Tomorrow night, the council will receive (and likely accept) the 2nd quarter sales tax Collection report. I’ve been meaning/trying to put together a quarter by quarter sales tax spreadsheet for the last few years, but other things keep cropping up and I haven’t even really started.

The key issue in the six page staff report are that the 2nd quarter of 2007 dropped at 0.7% over the same time last year, and really it was increases in construction and food that appear to have offset decreases in every other category.

Unfortunately, the old saw of “South Shore/Towne Centre is under construction” doesn’t necessarily speak to the concern in dropping sales tax, as it was under construction in both 2006 and 2007, and in fact, some of the new stores have come on-line.

That said, the construction is well underway and major construction will be complete by this time next year. With Bed Bath and Beyond (does anyone else’s mind jump to the Simpson’s Halloween special that featured a trip to Bloodbath and Beyond when they hear that name?) opening, the theater coming on line in March, Borders, and other new, long-planned projects gearing up, perhaps we really are about to turn a corner.

With the huge public service union issues (Firefighters are up next!) It’s going to be interesting to see how this all plays out. Page 6 of the report shows that Police and Fire use nearly 60% of all general funds in the city.

With Action Alameda endorsing the use of state and regional laws to overcome local planning issues, perhaps they’ll start looking at supporting regional sales tax sharing laws in Sacramento. There was movement about four years ago, but it went no where. Now may be the time to look again. Check out the graph on Page 5 that compares sales tax collection per capita in Alameda County.

Alameda beat Piedmont (Yay us!) and the unincorporated areas of the county (Wohoo, we’re on a roll). And they we get our butts handed to us by the rest of the cities in the county (It’s like we’re the Cal Bears of city sales tax collection!) Check out Emeryville. There’s some serious redistribution that needs to at least be talked about.

1 comment for “Money

  1. Michael Krueger
    December 3, 2007 at 11:39 am

    Ever since I saw the Simpsons episode with the “Bloodbath & Beyond Gun Shop,” I always think of it when I see “Bed Bath and Beyond”:


    But seriously, I wasn’t surprised to see Emeryville popping off the sales tax chart. Emeryville is an example of the “fiscalization of land use” run amok. That’s a wonky term for one of the unintended consequences of Proposition 13 in California: Because cities new receive more revenues from sales taxes than they do from property taxes, and because land uses like housing can require more city services than retail uses, cash-strapped city governments are sorely tempted to approve as much large-scale retail as possible and as few housing and other non-sales-tax-generating land uses as possible. Take this to the extreme and you get Emeryville.
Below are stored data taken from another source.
theorem get?_insFold_not_mem {v k : String} {l : List String} (d : PySem.Dict String String)
    (h : k ∉ l) : (insFold v l d).get? k = d.get? k := by
  induction l generalizing d with
  | nil => rfl
  | cons p ps ih =>
    simp only [List.mem_cons, not_or] at h
    rw [insFold_cons, ih _ h.2]
    simp [pysem, h.1]

theorem get?_insFold_mem {v k : String} {l : List String} (d : PySem.Dict String String)
    (h : k ∈ l) : (insFold v l d).get? k = some v := by
  induction l generalizing d with
  | nil => cases h
  | cons p ps ih =>
    rw [insFold_cons]
    by_cases hk : k ∈ ps
    · exact ih _ hk
    · have hkp : k = p := by
        rcases List.mem_cons.mp h with h1 | h2
        · exact h1
        · exact absurd h2 hk
      subst hkp
      rw [get?_insFold_not_mem _ hk]
      simp [pysem]

theorem hasCat_append_singleton (cat p : String) (l : List String) :
    hasCat cat (l ++ [p]) = (hasCat cat l || (classify_pragma p == cat)) := by
  simp [hasCat]

theorem hasCat_cons (cat p : String) (l : List String) :
    hasCat cat (p :: l) = ((classify_pragma p == cat) || hasCat cat l) := by
  simp [hasCat]

theorem qpart_subset {m : String} {q : List String} {si so : Bool}
    (h : m ∈ qpart q si so) : m ∈ q := by
  induction q generalizing si so with
  | nil => simp [qpart] at h
  | cons p ps ih =>
    simp only [qpart] at h
    split_ifs at h <;> simp only [List.mem_cons] at h ⊢ <;>
      first
        | (rcases h with rfl | h
           · exact Or.inl rfl
           · exact Or.inr (ih h))
        | exact Or.inr (ih h)

theorem loop_mem_qpart {m : String} {q : List String} (si so : Bool)
    (hm : m ∈ q) (hl : classify_pragma m = "LOOP") : m ∈ qpart q si so := by
  induction q generalizing si so with
  | nil => cases hm
  | cons p ps ih =>
    simp only [qpart]
    rcases List.mem_cons.mp hm with rfl | hm'
    · simp [hl]
    · split_ifs <;>
        first
          | exact List.mem_cons_of_mem _ (ih _ _ hm')
          | exact ih _ _ hm'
    The Emeryville phenomenon is explored in detail in the report “Behind the Boomtown: Growth and Urban Redevelopment in Emeryville,” published by the East Bay Alliance for a Sustainable Economy in 2003. The report essentially concludes that Emeryville has managed to take sales-tax-generating retail opportunities from neighboring cities like Alameda and Oakland and concentrate them all in one place, fattening the city’s coffers. At the same time, it shifted the financial burden of creating new housing to neighboring cities:

    At the same time Emeryville shifted housing demand to other cities, the City reaped a windfall of revenues from new businesses that draw customers and employees from throughout the region. In particular, the City pursued and captured a disproportionate share of net new sales tax, a source of revenue relied on by most local governments for discretionary spending. Overall, this drew revenues needed to provide public services, especially housing, away from other cities that house Emeryville’s workforce.
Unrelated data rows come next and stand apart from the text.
-- pv_equiv track=rewrite | github.com/OpenBlatam/AI-Models-Clone | agents/backend/onyx/server/features/addiction_recovery_ai/services/recovery_barriers_analysis_service.py | _generate_barrier_recommendations
-- ===== SOURCE A (Python) =====
-- from typing import Dict, List, Optional
--
-- def _generate_barrier_recommendations(barriers: List[Dict]) -> List[str]:
--     """Genera recomendaciones de barreras"""
--     recommendations = []
--
--     financial_barriers = [b for b in barriers if b.get("type") == "financial"]
--     if financial_barriers:
--         recommendations.append("Busca recursos financieros y programas de asistencia")
--
--     social_barriers = [b for b in barriers if b.get("type") == "social"]
--     if social_barriers:
--         recommendations.append("Fortalecer tu red de apoyo social es crucial")
--
--     return recommendations
-- ===== SOURCE B (Python) =====
-- _RULES = (
--     ("financial", "Busca recursos financieros y programas de asistencia"),
--     ("social", "Fortalecer tu red de apoyo social es crucial"),
-- )
--
-- def _generate_barrier_recommendations(barriers):
--     """Table-driven single pass: one loop over barriers sets per-rule flags
--     (stopping early once every rule fired); the result is read off the table."""
--     flags = [False] * len(_RULES)
--     for b in barriers:
--         t = b.get("type")
--         for i, (typ, _) in enumerate(_RULES):
--             if t == typ:
--                 flags[i] = True
--         if all(flags):
--             break
--     return [msg for (typ, msg), hit in zip(_RULES, flags) if hit]
-- ===== Notes on version B (the rewrite author's own statement) =====
-- stated objective: alternative
-- what changed: Replaces A's two independent list-filtering scans with a data-driven design: a rules table and one loop over barriers that sets per-rule flags with an early break once all rules fired, the output then read off the table.
import Mathlib
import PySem

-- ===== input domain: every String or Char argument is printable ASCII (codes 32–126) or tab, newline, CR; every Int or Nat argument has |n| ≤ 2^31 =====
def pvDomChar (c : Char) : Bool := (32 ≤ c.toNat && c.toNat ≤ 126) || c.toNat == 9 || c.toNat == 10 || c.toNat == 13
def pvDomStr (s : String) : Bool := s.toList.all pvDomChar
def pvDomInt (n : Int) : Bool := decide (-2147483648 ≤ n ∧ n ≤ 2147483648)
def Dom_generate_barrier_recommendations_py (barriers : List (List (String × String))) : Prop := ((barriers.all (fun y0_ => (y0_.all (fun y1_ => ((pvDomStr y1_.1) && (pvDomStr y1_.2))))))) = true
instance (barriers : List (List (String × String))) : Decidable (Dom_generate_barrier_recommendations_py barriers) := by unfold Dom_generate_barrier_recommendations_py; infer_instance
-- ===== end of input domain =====

-- B replaces A's two list-filtering scans with a rules table and one early-exit flag loop (alternative decomposition; same return value).


-- ===== PORT A =====
-- A: two list-filtering scans of barriers, appending a recommendation if each filter is non-empty
def generate_barrier_recommendations_py (barriers : List (List (String × String))) : List String :=
  let recommendations : List String := []
  let financial_barriers := barriers.filter (fun b => (PySem.Dict.mk b).get? "type" == some "financial")
  let recommendations := if financial_barriers.isEmpty then recommendations
    else recommendations ++ ["Busca recursos financieros y programas de asistencia"]
  let social_barriers := barriers.filter (fun b => (PySem.Dict.mk b).get? "type" == some "social")
  let recommendations := if social_barriers.isEmpty then recommendations
    else recommendations ++ ["Fortalecer tu red de apoyo social es crucial"]
  recommendations

-- ===== PORT B =====
-- B (my re-implementation): rules table + one loop setting per-rule flags, breaking early when all fired
def bRules : List (String × String) :=
  [("financial", "Busca recursos financieros y programas de asistencia"),
   ("social", "Fortalecer tu red de apoyo social es crucial")]

-- the for-loop of Source B: per barrier, update every rule's flag; break when all flags hold
def bLoop : List (List (String × String)) → List Bool → List Bool
  | [], flags => flags
  | b :: rest, flags =>
      let t := (PySem.Dict.mk b).get? "type"
      let flags := (bRules.zip flags).map (fun p => p.2 || (t == some p.1.1))
      if flags.all id then flags else bLoop rest flags

def generate_barrier_recommendations_py_alt (barriers : List (List (String × String))) : List String :=
  let flags := List.replicate bRules.length false
  let flags := bLoop barriers flags
  ((bRules.zip flags).filter (fun p => p.2)).map (fun p => p.1.2)

-- ===== PRECONDITION & SPEC =====
def Spec_generate_barrier_recommendations_py (barriers : List (List (String × String))) (out : List String) : Prop := out = generate_barrier_recommendations_py_alt barriers
instance (barriers : List (List (String × String))) (out : List String) : Decidable (Spec_generate_barrier_recommendations_py barriers out) := by unfold Spec_generate_barrier_recommendations_py; infer_instance

-- ===== CLAIM (what is proved, stated in full; the proofs are below) =====
def Claim_equal_generate_barrier_recommendations_py : Prop := ∀ (barriers : List (List (String × String))), Dom_generate_barrier_recommendations_py barriers → Spec_generate_barrier_recommendations_py barriers (generate_barrier_recommendations_py barriers)

-- ===== LEMMAS AND PROOFS =====
theorem bLoop_eq (bs : List (List (String × String))) : ∀ (f s : Bool),
    bLoop bs [f, s] =
      [f || bs.any (fun b => (PySem.Dict.mk b).get? "type" == some "financial"),
       s || bs.any (fun b => (PySem.Dict.mk b).get? "type" == some "social")] := by
  induction bs with
  | nil => intro f s; simp [bLoop]
  | cons b rest ih =>
      intro f s
      simp only [bLoop, bRules, List.zip, List.zipWith, List.map, List.all, List.any_cons, id]
      cases hf : (f || ((PySem.Dict.mk b).get? "type" == some "financial")) <;>
      cases hs : (s || ((PySem.Dict.mk b).get? "type" == some "social")) <;>
      simp [hf, hs, ih, ← Bool.or_assoc]

-- ===== VERDICT (by name: the statement is the Claim_ definition above) =====
theorem generate_barrier_recommendations_py_spec : Claim_equal_generate_barrier_recommendations_py := by
  intro barriers _
  unfold Spec_generate_barrier_recommendations_py
  unfold generate_barrier_recommendations_py generate_barrier_recommendations_py_alt
  simp only [bRules, List.replicate, List.length, bLoop_eq, Bool.false_or]
  cases hf : barriers.any (fun b => (PySem.Dict.mk b).get? "type" == some "financial") <;>
  cases hs : barriers.any (fun b => (PySem.Dict.mk b).get? "type" == some "social") <;>
  simp [List.zip, List.zipWith, List.filter] <;>
  simp only [List.any_eq_true, List.any_eq_false, beq_iff_eq] at hf hs <;>
  split_ifs <;> first | rfl | (exfalso; tauto)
    Based on these findings, we conclude that the Emeryville’s redevelopment did not, overall, mitigate the economic opportunity and affordable housing crises facing the East Bay region. While no city bears sole responsibility for solving regional problems, Emeryville had a unique opportunity with its redevelopment powers and land advantages to improve conditions for all families in the East Bay. That the City did not choose to take advantage of this opportunity will have serious implications for the region’s future.

    What Emeryville did was good for its city budget but bad for the region and bad for its own residents. Instead of the “small-scale retail along main streets” envisioned in its General Plan, the city focused on “development of chain and big box stores” and “did not incorporate comprehensive transit planning into its development planning.” The result is an automobile traffic nightmare that has made the town less livable for its residents:

    A real commitment on the part of the City to attract more family housing, parks and open space and locally serving retail, and to focus on development projects that contributed to creating a walkable, cohesive community would have dramatically improved the livability and family-friendliness of Emeryville. These residents have also borne much of the brunt of increased traffic due to the city’s rapid growth.

    Emeryville’s easy freeway access has been its blessing and its curse. It has allowed a sales tax boom, but it has also dumped a huge amount of regional traffic onto its local streets. Although I believe our city leaders can resist the lure of sales tax dollars from mega-retail, the fact that Alameda Point has no direct freeway access effectively rules out a replay of the Emeryville boom in Alameda…no matter how tempting it might be from the city’s budget perspective.